Il caso forse più noto, qui in Italia, è quello riguardante una maschera da sub. Basta – si fa per dire – applicare una valvola, perché questo oggetto economico e facilmente reperibile si trasformi in una maschera respiratoria d’emergenza per la terapia sub-intensiva. Il prototipo nasce dall’unione delle competenze di Isinnova, startup di Brescia operante nel campo della stampa 3D, e l’esperienza dell’ex medico primario Renato Favero. Grazie all’aiuto della casa produttrice delle valvole, sono riusciti a proporre una soluzione ancora non certificata, ma preziosa nella risposta immediata alla situazione d’emergenza.

Questo caso di creatività nostrana non è certo l’unico. Da Hong Kong a New York, diverse realtà, che spaziano dai centri di ricerca universitari alle aziende private, si sono dedicate alla progettazione di strumenti di protezione dal virus rivolti ai professionisti medici. Il tutto, ancora una volta, basandosi sull’inventiva dei makers. Nel Regno Unito, quando il governo ha invitato le diverse linee manifatturiere a contribuire alla produzione di macchinari per la respirazione, anche le compagnie di stampa 3D hanno annunciato di poter fare la loro parte realizzando dei piccoli componenti di metallo.

Non mancano poi le iniziative rivolte i cittadini: è il caso per esempio di Open Source Mask, una piattaforma open source dove sono messi a disposizione gratuitamente i prototipi di mascherine, scaricabili da chiunque. Questa modalità di condivisione fa affidamento sul supporto dei maker per migliorare il progetto, in un’ottica di collaborazione.

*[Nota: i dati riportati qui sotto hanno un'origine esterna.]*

-- pv_equiv track=rewrite | github.com/wzygxr/shuati | class118_String_Hashing/Code10_CrazySearch.py | count_unique_substrings_with_double_hash
-- ===== SOURCE A (Python) =====
-- def count_unique_substrings_with_double_hash(s, n, nc):
--     """
--     优化版本：使用双哈希策略减少哈希冲突
--     双哈希的基本思想是同时使用两个不同的哈希函数，只有当两个哈希值都相同时才认为子串相同
--
--     双哈希原理：
--     - 使用两个不同的哈希基数和模数
--     - 为每个子串生成两个哈希值，并将它们的元组作为唯一标识
--     - 只有当两个哈希值都相同时，才认为子串相同
--     - 这种方法可以极大降低哈希冲突的概率
--
--     Python实现优势：
--     - Python中的元组可以直接作为集合的元素，无需额外处理
--     - 整数的无限精度使得哈希计算更加简单
--
--     @param s: 输入字符串
--     @param n: 子串长度
--     @param nc: 字符种类数
--     @return: 不同子串的数量
--
--     时间复杂度：O(M)，其中M是字符串长度
--     空间复杂度：O(M)，用于存储双哈希值元组集合和字符映射
--     """
--     len_s = len(s)
--
--     # 边界条件检查
--     if n > len_s or n <= 0:
--         return 0
--
--     # 创建字符映射
--     char_map = {}
--     char_count = 0
--     for char in s:
--         if char not in char_map:
--             char_count += 1
--             char_map[char] = char_count
--             if char_count > nc:
--                 return 0
--
--     # 使用两个不同的哈希基数和模数
--     base1, base2 = 499, 911
--     mod1, mod2 = 10**9 + 7, 10**9 + 9
--
--     # 预计算两个哈希基数的n-1次方
--     pow_base1 = 1
--     pow_base2 = 1
--     for i in range(n - 1):
--         pow_base1 = (pow_base1 * base1) % mod1
--         pow_base2 = (pow_base2 * base2) % mod2
--
--     # 计算第一个子串的双哈希值
--     hash1, hash2 = 0, 0
--     for i in range(n):
--         hash1 = (hash1 * base1 + char_map[s[i]]) % mod1
--         hash2 = (hash2 * base2 + char_map[s[i]]) % mod2
--
--     # 使用集合存储双哈希值的元组
--     hash_set = set()
--     hash_set.add((hash1, hash2))
--
--     # 滚动计算其他子串的双哈希值
--     for i in range(n, len_s):
--         # 计算第一个哈希值
--         hash1 = ((hash1 - char_map[s[i-n]] * pow_base1 % mod1 + mod1) % mod1 * base1 % mod1 + char_map[s[i]]) % mod1
--
--         # 计算第二个哈希值
--         hash2 = ((hash2 - char_map[s[i-n]] * pow_base2 % mod2 + mod2) % mod2 * base2 % mod2 + char_map[s[i]]) % mod2
--
--         # 添加双哈希值的元组
--         hash_set.add((hash1, hash2))
--
--     return len(hash_set)
-- ===== SOURCE B (Python) =====
-- def count_unique_substrings_with_double_hash(s, n, nc):
--     """Same count as the rolling-hash version, but each window's double hash is
--     recomputed from scratch (no pow precomputation, no rolling update)."""
--     len_s = len(s)
--     if n > len_s or n <= 0:
--         return 0
--     char_map = {}
--     char_count = 0
--     for char in s:
--         if char not in char_map:
--             char_count += 1
--             char_map[char] = char_count
--             if char_count > nc:
--                 return 0
--     base1, base2 = 499, 911
--     mod1, mod2 = 10**9 + 7, 10**9 + 9
--     hash_set = set()
--     for i in range(len_s - n + 1):
--         hash1, hash2 = 0, 0
--         for j in range(n):
--             code = char_map[s[i + j]]
--             hash1 = (hash1 * base1 + code) % mod1
--             hash2 = (hash2 * base2 + code) % mod2
--         hash_set.add((hash1, hash2))
--     return len(hash_set)
-- ===== Notes on version B (the rewrite author's own statement) =====
-- stated objective: simpler
-- what changed: Dropped the rolling-hash machinery (pow-of-base precomputation and the subtract/multiply/re-add update): B recomputes each window's two polynomial hashes from scratch with the same bases, moduli and first-appearance char codes, so the stored (hash1, hash2) tuples are bit-identical.
import Mathlib
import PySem

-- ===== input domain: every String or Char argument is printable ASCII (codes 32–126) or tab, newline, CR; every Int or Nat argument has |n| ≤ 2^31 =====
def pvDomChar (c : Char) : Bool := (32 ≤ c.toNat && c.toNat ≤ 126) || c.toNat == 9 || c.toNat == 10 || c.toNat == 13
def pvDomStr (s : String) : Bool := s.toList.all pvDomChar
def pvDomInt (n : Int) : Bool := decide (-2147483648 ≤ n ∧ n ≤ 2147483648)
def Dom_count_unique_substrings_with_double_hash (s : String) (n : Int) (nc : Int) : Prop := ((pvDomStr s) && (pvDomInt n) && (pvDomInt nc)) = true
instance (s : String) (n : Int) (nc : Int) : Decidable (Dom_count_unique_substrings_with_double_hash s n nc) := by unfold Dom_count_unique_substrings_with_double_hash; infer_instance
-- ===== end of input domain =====

-- B replaces A's rolling-hash update (pow precomputation + subtract/multiply step) by a
-- per-window from-scratch recomputation of the same two polynomial hashes: simpler, same count.

-- ===== PORT A =====
-- the char_map construction (this loop is textually identical in A and B; 'none' = the mid-loop 'return 0')
def pvBuildCharMap (nc : Int) : List Char → PySem.Dict Char Int → Int → Option (PySem.Dict Char Int)
  | [], cm, _ => some cm
  | c :: rest, cm, cnt =>
    if cm.contains c then pvBuildCharMap nc rest cm cnt
    else
      let cnt' := cnt + 1
      let cm' := cm.insert c cnt'
      if cnt' > nc then none else pvBuildCharMap nc rest cm' cnt'

-- char_map[s[i]] (the key is always present; getD's default is never read)
def pvCode (cm : PySem.Dict Char Int) (cs : List Char) (i : Int) : Int :=
  cm.getD (PySem.List.pyGetD cs i ' ') 0

def count_unique_substrings_with_double_hash (s : String) (n : Int) (nc : Int) : Int :=
  let cs := s.toList
  let len_s : Int := PySem.Str.len s
  if n > len_s ∨ n ≤ 0 then 0
  else
    match pvBuildCharMap nc cs PySem.Dict.empty 0 with
    | none => 0
    | some cm =>
      -- pow_base1/pow_base2 precomputation
      let pw := (PySem.List.pyRange 0 (n - 1) 1).foldl
        (fun (p : Int × Int) _ =>
          (PySem.Int.mod (p.1 * 499) 1000000007, PySem.Int.mod (p.2 * 911) 1000000009)) (1, 1)
      -- first window's double hash (char_map[s[i]] is always present: total getD, default 0)
      let h0 := (PySem.List.pyRange 0 n 1).foldl
        (fun (h : Int × Int) i =>
          (PySem.Int.mod (h.1 * 499 + pvCode cm cs i) 1000000007,
           PySem.Int.mod (h.2 * 911 + pvCode cm cs i) 1000000009)) (0, 0)
      -- rolling loop, state = (hash_set, hash1, hash2)
      let st := (PySem.List.pyRange n len_s 1).foldl
        (fun (st : PySem.Set (Int × Int) × Int × Int) i =>
          let h1 := PySem.Int.mod (PySem.Int.mod (PySem.Int.mod (st.2.1 - PySem.Int.mod (pvCode cm cs (i - n) * pw.1) 1000000007 + 1000000007) 1000000007 * 499) 1000000007 + pvCode cm cs i) 1000000007
          let h2 := PySem.Int.mod (PySem.Int.mod (PySem.Int.mod (st.2.2 - PySem.Int.mod (pvCode cm cs (i - n) * pw.2) 1000000009 + 1000000009) 1000000009 * 911) 1000000009 + pvCode cm cs i) 1000000009
          (st.1.add (h1, h2), h1, h2))
        (PySem.Set.add PySem.Set.empty (h0.1, h0.2), h0.1, h0.2)
      (PySem.Set.len st.1 : Int)

-- ===== PORT B =====
def count_unique_substrings_with_double_hash_alt (s : String) (n : Int) (nc : Int) : Int :=
  let cs := s.toList
  let len_s : Int := PySem.Str.len s
  if n > len_s ∨ n ≤ 0 then 0
  else
    match pvBuildCharMap nc cs PySem.Dict.empty 0 with
    | none => 0
    | some cm =>
      let hset := (PySem.List.pyRange 0 (len_s - n + 1) 1).foldl
        (fun (hs : PySem.Set (Int × Int)) i =>
          let h := (PySem.List.pyRange 0 n 1).foldl
            (fun (h : Int × Int) j =>
              (PySem.Int.mod (h.1 * 499 + pvCode cm cs (i + j)) 1000000007,
               PySem.Int.mod (h.2 * 911 + pvCode cm cs (i + j)) 1000000009)) (0, 0)
          hs.add h) PySem.Set.empty
      (PySem.Set.len hset : Int)

-- ===== PRECONDITION & SPEC =====
def Spec_count_unique_substrings_with_double_hash (s : String) (n : Int) (nc : Int) (out : Int) : Prop := out = count_unique_substrings_with_double_hash_alt s n nc
instance (s : String) (n : Int) (nc : Int) (out : Int) : Decidable (Spec_count_unique_substrings_with_double_hash s n nc out) := by unfold Spec_count_unique_substrings_with_double_hash; infer_instance

-- ===== CLAIM (what is proved, stated in full; the proofs are below) =====
def Claim_equal_count_unique_substrings_with_double_hash : Prop := ∀ (s : String) (n : Int) (nc : Int), Dom_count_unique_substrings_with_double_hash s n nc → Spec_count_unique_substrings_with_double_hash s n nc (count_unique_substrings_with_double_hash s n nc)

-- ===== LEMMAS AND PROOFS =====


def pvHm (m b : Int) (l : List Int) (h : Int) : Int := l.foldl (fun h c => (h * b + c) % m) h
def pvHp (b : Int) (l : List Int) (h : Int) : Int := l.foldl (fun h c => h * b + c) h

theorem pvModEq_emod (m a : Int) : a % m ≡ a [ZMOD m] := Int.emod_emod_of_dvd a dvd_rfl

theorem pvHm_modeq (m b : Int) (l : List Int) (h h' : Int) (hh : h ≡ h' [ZMOD m]) :
    pvHm m b l h ≡ pvHp b l h' [ZMOD m] := by
  induction l generalizing h h' with
  | nil => exact hh
  | cons c rest ih =>
    exact ih _ _ ((pvModEq_emod m _).trans ((hh.mul_right b).add_right c))

theorem pvHm_reduced (m b : Int) (l : List Int) (h : Int) (hh : h % m = h) :
    pvHm m b l h % m = pvHm m b l h := by
  induction l generalizing h with
  | nil => exact hh
  | cons c rest ih => exact ih _ (Int.emod_emod_of_dvd _ dvd_rfl)

theorem pvHp_shift (b : Int) (l : List Int) (h : Int) :
    pvHp b l h = h * b ^ l.length + pvHp b l 0 := by
  induction l generalizing h with
  | nil => simp [pvHp]
  | cons c rest ih =>
    show pvHp b rest (h * b + c) = h * b ^ (rest.length + 1) + pvHp b rest (0 * b + c)
    rw [ih (h * b + c), ih (0 * b + c)]
    ring

theorem pvHp_append (b : Int) (l : List Int) (z h : Int) :
    pvHp b (l ++ [z]) h = pvHp b l h * b + z := by
  simp [pvHp]

theorem pvPow_modeq (m b : Int) (l : List Int) (p : Int) :
    l.foldl (fun p _ => (p * b) % m) p ≡ p * b ^ l.length [ZMOD m] := by
  induction l generalizing p with
  | nil => simp
  | cons c rest ih =>
    simp only [List.foldl_cons, List.length_cons]
    refine (ih _).trans ?_
    calc (p * b) % m * b ^ rest.length ≡ p * b * b ^ rest.length [ZMOD m] :=
          (pvModEq_emod m _).mul_right _
      _ = p * b ^ (rest.length + 1) := by ring

theorem pvRoll (m b : Int) (x z pw h : Int) (ys : List Int)
    (hh : h = pvHm m b (x :: ys) 0)
    (hpw : pw ≡ b ^ ys.length [ZMOD m]) :
    ((h - x * pw % m + m) % m * b % m + z) % m = pvHm m b (ys ++ [z]) 0 := by
  have hred : pvHm m b (ys ++ [z]) 0 % m = pvHm m b (ys ++ [z]) 0 :=
    pvHm_reduced m b _ 0 (Int.zero_emod m)
  have h1 : h ≡ x * b ^ ys.length + pvHp b ys 0 [ZMOD m] := by
    rw [hh]
    have h0 := pvHm_modeq m b (x :: ys) 0 0 (Int.ModEq.refl 0)
    have he : pvHp b (x :: ys) 0 = x * b ^ ys.length + pvHp b ys 0 := by
      show pvHp b ys (0 * b + x) = _
      rw [pvHp_shift b ys (0 * b + x)]; ring
    rwa [he] at h0
  have h2 : x * pw % m ≡ x * b ^ ys.length [ZMOD m] :=
    (pvModEq_emod m _).trans (hpw.mul_left x)
  have h3 : h - x * pw % m + m ≡ pvHp b ys 0 [ZMOD m] := by
    calc h - x * pw % m + m
        ≡ (x * b ^ ys.length + pvHp b ys 0) - x * b ^ ys.length + m [ZMOD m] := (h1.sub h2).add_right m
      _ = pvHp b ys 0 + m := by ring
      _ ≡ pvHp b ys 0 + 0 [ZMOD m] := (Int.ModEq.refl _).add (Int.modEq_zero_iff_dvd.mpr dvd_rfl)
      _ = pvHp b ys 0 := by ring
  have hcong : (h - x * pw % m + m) % m * b % m + z ≡ pvHp b (ys ++ [z]) 0 [ZMOD m] := by
    calc (h - x * pw % m + m) % m * b % m + z
        ≡ pvHp b ys 0 * b + z [ZMOD m] :=
          (((pvModEq_emod m _).trans (((pvModEq_emod m _).trans h3).mul_right b)).add_right z)
      _ = pvHp b (ys ++ [z]) 0 := (pvHp_append b ys z 0).symm
  have hcong2 : pvHm m b (ys ++ [z]) 0 ≡ pvHp b (ys ++ [z]) 0 [ZMOD m] :=
    pvHm_modeq m b _ 0 0 (Int.ModEq.refl 0)
  calc ((h - x * pw % m + m) % m * b % m + z) % m
      = pvHm m b (ys ++ [z]) 0 % m := hcong.trans hcong2.symm
    _ = pvHm m b (ys ++ [z]) 0 := hred
def pvWin (F : Int → Int) (N : Nat) (i : Int) : List Int :=
  (PySem.List.pyRange 0 (N : Int) 1).map (fun j => F (i + j))

theorem pvWin_cons (F : Int → Int) (M : Nat) (i : Int) :
    pvWin F (M + 1) i = F i :: pvWin F M (i + 1) := by
  simp only [pvWin, PySem.List.pyRange_one, List.map_map]
  have h1 : ((M : Int) + 1 - 0).toNat = M + 1 := by omega
  have h2 : ((M : Int) - 0).toNat = M := by omega
  rw [show ((M + 1 : Nat) : Int) = (M : Int) + 1 by push_cast; ring, h1, h2,
    List.range_succ_eq_map, List.map_cons, List.map_map]
  congr 1
  · norm_num
  · apply List.map_congr_left
    intro k _
    simp only [Function.comp_apply]
    congr 1
    push_cast
    ring

theorem pvWin_snoc (F : Int → Int) (M : Nat) (i : Int) :
    pvWin F (M + 1) i = pvWin F M i ++ [F (i + M)] := by
  simp only [pvWin]
  rw [show ((M + 1 : Nat) : Int) = (M : Int) + 1 by push_cast; ring,
    PySem.List.pyRange_one_succ_right (by positivity), List.map_append]
  simp

theorem pvWin_length (F : Int → Int) (N : Nat) (i : Int) : (pvWin F N i).length = N := by
  simp [pvWin, PySem.List.length_pyRange_one]

theorem pvInnerFold (m b : Int) (F : Int → Int) (N : Nat) (i : Int) :
    (PySem.List.pyRange 0 (N : Int) 1).foldl (fun h j => (h * b + F (i + j)) % m) 0 =
    pvHm m b (pvWin F N i) 0 := by
  simp only [pvHm, pvWin, List.foldl_map]

def pvPair (F : Int → Int) (N : Nat) (i : Int) : Int × Int :=
  (pvHm 1000000007 499 (pvWin F N i) 0, pvHm 1000000009 911 (pvWin F N i) 0)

Che cosa imparare quindi da questa risposta reattiva all’emergenza, rispetto alle filiere di produzione tradizionali? A fronte degli standard qualitativi e dei brevetti, la realtà della stampa 3D ha dimostrato di essere duttile e di saper collaborare in modo dinamico con le realtà produttive più consolidate. Un aspetto da non dimenticare, questa capacità di adattamento, e che potrà rivelarsi la chiave di uno stabile successo nel futuro.